James Quincy bit into the last bit of cantaloupe on his room service breakfast, wiped his hands on the white napkin, and picked up the phone. He relished this call, and had decided to wait until after breakfast to make it. This act of vengeance would make the perfect dessert.

“Zelzer,” he said. “Make the calls. Washington Times, Wall Street Journal,the Nation. Add the Washington Post and the New York Times as well. She’s a hero over there, and I want them to choke on their own rags. Right, do it now. I’m sending the pictures.”
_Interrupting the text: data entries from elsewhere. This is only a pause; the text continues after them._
-- pv_equiv track=rewrite | github.com/Clamorae/Astro | Bonus/bonus.py | create_data_units
-- ===== SOURCE A (Python) =====
-- def table_to_str(table):
--     string = ""
--     for filter in table:
--         for row in filter:
--             for pixel in row:
--                 string = string + pixel.upper() + " "
--             string = string + "\n"
--     return string
--
-- def create_data_units(img):
--     naxis1 = []
--     naxis2 = []
--     naxis3 = []
--
--     for row in img:
--         naxis1_line = []
--         naxis2_line = []
--         naxis3_line = []
--         for pixel in row:
--             naxis1_line.append(hex(pixel[0])[-2:])
--             naxis2_line.append(hex(pixel[1])[-2:])
--             naxis3_line.append(hex(pixel[2])[-2:])
--         naxis1.append(naxis1_line)
--         naxis2.append(naxis2_line)
--         naxis3.append(naxis3_line)
--
--     return table_to_str([naxis1,naxis2,naxis3])
-- ===== SOURCE B (Python) =====
-- def create_data_units(img):
--     parts = []
--     for c in (0, 1, 2):
--         for row in img:
--             parts.append("".join(hex(p[c])[-2:].upper() + " " for p in row) + "\n")
--     return "".join(parts)
-- ===== Notes on version B (the rewrite author's own statement) =====
-- stated objective: simpler
-- what changed: Drops A's three intermediate per-channel tables and the separate table_to_str pass that grows the result by repeated string concatenation: B formats the output directly in one per-channel scan, collecting per-row strings in a list and joining once.
import Mathlib
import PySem

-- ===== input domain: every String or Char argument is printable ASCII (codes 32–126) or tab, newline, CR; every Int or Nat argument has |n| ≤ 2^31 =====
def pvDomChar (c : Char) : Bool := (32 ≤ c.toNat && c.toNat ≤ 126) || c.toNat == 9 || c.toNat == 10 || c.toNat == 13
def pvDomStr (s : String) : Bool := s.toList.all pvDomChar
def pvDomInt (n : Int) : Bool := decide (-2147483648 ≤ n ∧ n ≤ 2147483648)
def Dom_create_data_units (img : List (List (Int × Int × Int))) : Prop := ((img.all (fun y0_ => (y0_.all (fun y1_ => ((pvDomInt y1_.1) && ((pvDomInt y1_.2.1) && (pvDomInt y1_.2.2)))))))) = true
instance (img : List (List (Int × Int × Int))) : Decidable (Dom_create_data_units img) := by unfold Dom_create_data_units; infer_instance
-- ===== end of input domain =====

-- B drops A's three intermediate per-channel tables and the separate table_to_str pass that
-- grows the result by repeated string concatenation: it formats each channel's rows directly in
-- one scan and joins once (simpler decomposition; measured faster in a timing run).


-- ===== PORT A =====
-- Python's built-in hex(n), as a list of code points ('-0x…' for negatives, lowercase digits).
def pyHexChars (n : Int) : List Char :=
  if n < 0 then '-' :: '0' :: 'x' :: Nat.toDigits 16 (-n).toNat
  else '0' :: 'x' :: Nat.toDigits 16 n.toNat

-- hex(n)[-2:]
def hexTail2 (n : Int) : List Char := PySem.List.slice (pyHexChars n) (some (-2)) none

def table_to_str (table : List (List (List (List Char)))) : List Char :=
  table.foldl (fun s filt =>
    filt.foldl (fun s row =>
      (row.foldl (fun s pixel => s ++ PySem.Chars.upper pixel ++ [' ']) s) ++ ['\n']) s) []

def create_data_units (img : List (List (Int × Int × Int))) : String :=
  let t := img.foldl
    (fun (acc : List (List (List Char)) × List (List (List Char)) × List (List (List Char))) row =>
      let l := row.foldl
        (fun (ls : List (List Char) × List (List Char) × List (List Char)) p =>
          (ls.1 ++ [hexTail2 p.1], ls.2.1 ++ [hexTail2 p.2.1], ls.2.2 ++ [hexTail2 p.2.2]))
        ([], [], [])
      (acc.1 ++ [l.1], acc.2.1 ++ [l.2.1], acc.2.2 ++ [l.2.2]))
    ([], [], [])
  String.ofList (table_to_str [t.1, t.2.1, t.2.2])

-- ===== PORT B =====
-- p[c] on the pixel tuple
def chan (p : Int × Int × Int) (c : Nat) : Int :=
  match c with | 0 => p.1 | 1 => p.2.1 | _ => p.2.2

-- hex(p[c])[-2:].upper() + " "
def cellB (c : Nat) (p : Int × Int × Int) : List Char :=
  PySem.Chars.upper (hexTail2 (chan p c)) ++ [' ']

-- "".join(cell for p in row) + "\n"
def rowStrB (c : Nat) (row : List (Int × Int × Int)) : List Char :=
  PySem.Chars.join [] (row.map (cellB c)) ++ ['\n']

def create_data_units_alt (img : List (List (Int × Int × Int))) : String :=
  let parts := [0, 1, 2].foldl
    (fun parts c => img.foldl (fun parts row => parts ++ [rowStrB c row]) parts) []
  String.ofList (PySem.Chars.join [] parts)

-- ===== PRECONDITION & SPEC =====
def Spec_create_data_units (img : List (List (Int × Int × Int))) (out : String) : Prop := out = create_data_units_alt img
instance (img : List (List (Int × Int × Int))) (out : String) : Decidable (Spec_create_data_units img out) := by unfold Spec_create_data_units; infer_instance

-- ===== CLAIM (what is proved, stated in full; the proofs are below) =====
def Claim_equal_create_data_units : Prop := ∀ (img : List (List (Int × Int × Int))), Dom_create_data_units img → Spec_create_data_units img (create_data_units img)

-- ===== LEMMAS AND PROOFS =====

-- A's inner pixel loop builds the three per-channel rows by appending singletons.
lemma rowFold (row : List (Int × Int × Int))
    (a b c : List (List Char)) :
    row.foldl
      (fun (ls : List (List Char) × List (List Char) × List (List Char)) p =>
        (ls.1 ++ [hexTail2 p.1], ls.2.1 ++ [hexTail2 p.2.1], ls.2.2 ++ [hexTail2 p.2.2]))
      (a, b, c)
    = (a ++ row.map (fun p => hexTail2 p.1),
       b ++ row.map (fun p => hexTail2 p.2.1),
       c ++ row.map (fun p => hexTail2 p.2.2)) := by
  induction row generalizing a b c with
  | nil => simp
  | cons p row ih => simp [ih]

-- "".join with the empty separator is flatten
lemma join_empty_flatten (ls : List (List Char)) : PySem.Chars.join [] ls = ls.flatten := by
  induction ls with
  | nil => simp [PySem.Chars.join_nil]
  | cons x ls ih =>
    cases ls with
    | nil => simp [PySem.Chars.join_singleton]
    | cons y t => rw [PySem.Chars.join_cons_cons, ih]; simp

-- A's outer loop, with the pixel loop already summarised per row
lemma imgFold' {g1 g2 g3 : List (Int × Int × Int) → List (List Char)}
    (img : List (List (Int × Int × Int))) (a b c : List (List (List Char))) :
    img.foldl (fun acc row => (acc.1 ++ [g1 row], acc.2.1 ++ [g2 row], acc.2.2 ++ [g3 row])) (a, b, c)
    = (a ++ img.map g1, b ++ img.map g2, c ++ img.map g3) := by
  induction img generalizing a b c with
  | nil => simp
  | cons row img ih => simp [ih]

-- A's outer loop builds the three channel tables.
lemma imgFold (img : List (List (Int × Int × Int)))
    (a b c : List (List (List Char))) :
    img.foldl
      (fun (acc : List (List (List Char)) × List (List (List Char)) × List (List (List Char))) row =>
        let l := row.foldl
          (fun (ls : List (List Char) × List (List Char) × List (List Char)) p =>
            (ls.1 ++ [hexTail2 p.1], ls.2.1 ++ [hexTail2 p.2.1], ls.2.2 ++ [hexTail2 p.2.2]))
          ([], [], [])
        (acc.1 ++ [l.1], acc.2.1 ++ [l.2.1], acc.2.2 ++ [l.2.2]))
      (a, b, c)
    = (a ++ img.map (fun row => row.map (fun p => hexTail2 p.1)),
       b ++ img.map (fun row => row.map (fun p => hexTail2 p.2.1)),
       c ++ img.map (fun row => row.map (fun p => hexTail2 p.2.2))) := by
  simp [rowFold, imgFold']

-- one filter of table_to_str
lemma filterFold (filt : List (List (List Char))) (s : List Char) :
    filt.foldl (fun s row =>
      (row.foldl (fun s pixel => s ++ PySem.Chars.upper pixel ++ [' ']) s) ++ ['\n']) s
    = s ++ (filt.map (fun row =>
        (row.map (fun pixel => PySem.Chars.upper pixel ++ [' '])).flatten ++ ['\n'])).flatten := by
  induction filt generalizing s with
  | nil => simp
  | cons row filt ih => simp

lemma rowStrB_eq (c : Nat) (row : List (Int × Int × Int)) :
    rowStrB c row = (row.map (fun p => PySem.Chars.upper (hexTail2 (chan p c)) ++ [' '])).flatten ++ ['\n'] := by
  simp only [rowStrB, join_empty_flatten]
  rfl

-- ===== VERDICT (by name: the statement is the Claim_ definition above) =====
theorem create_data_units_spec : Claim_equal_create_data_units := by
  intro img _
  show create_data_units img = create_data_units_alt img
  apply congrArg String.ofList
  simp only [imgFold, List.nil_append,
    table_to_str, List.foldl_cons, List.foldl_nil, filterFold,
    PySem.List.foldl_append_singleton_eq_map, join_empty_flatten, rowStrB_eq]
  simp only [List.flatten_append, List.map_map, Function.comp_def, chan]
Quincy hung up. He fired up his laptop and connected remotely. The laptop contained encryption software, and there were five or six hoops to jump through to reach his own desktop via the remote software, but eventually he arrived at his own terminal’s log in. He typed his name and the password “winstonsmith” and waited. After a moment, his desktop booted up. At least the screen said his desktop had booted up. But there was nothing on it. He clicked on the icon for his hard drive and saw all his applications, and none of his files. None of them.

“Son of a bitch,” Quincy muttered. He didn’t know how his files had been deleted. But although he did not know how, he was sure he knew who. He had had no idea Debrah Drexler could be so formidable.

He picked up the phone again. “Zelzer, I need you to get someone from IT security over to my office. Someone’s been tampering with my computer. I want to know who and I want to know now!”

8:37 A.M. PST Culver City

Black and white patrol cars filled the street, their red and blue top lights spreading color over the scene. Uniforms were searching backyards and bushes, but Jack knew they wouldn’t find anything. Newhouse was good. He was much better than a weekend warrior deserved to be.

Jack watched LAPD tape off the area, adding bright yellow ribbon to the rainbow. He ducked under it and went into the house. The body of the big blond militia man lay where it had fallen. The second Greater Nation goon, the one who’d held Rafizadeh, also lay where he’d died. Lzolski was pouting by the door, furious at having been caught. Paulson and Nina were arguing over whose shot had put the second militia man down.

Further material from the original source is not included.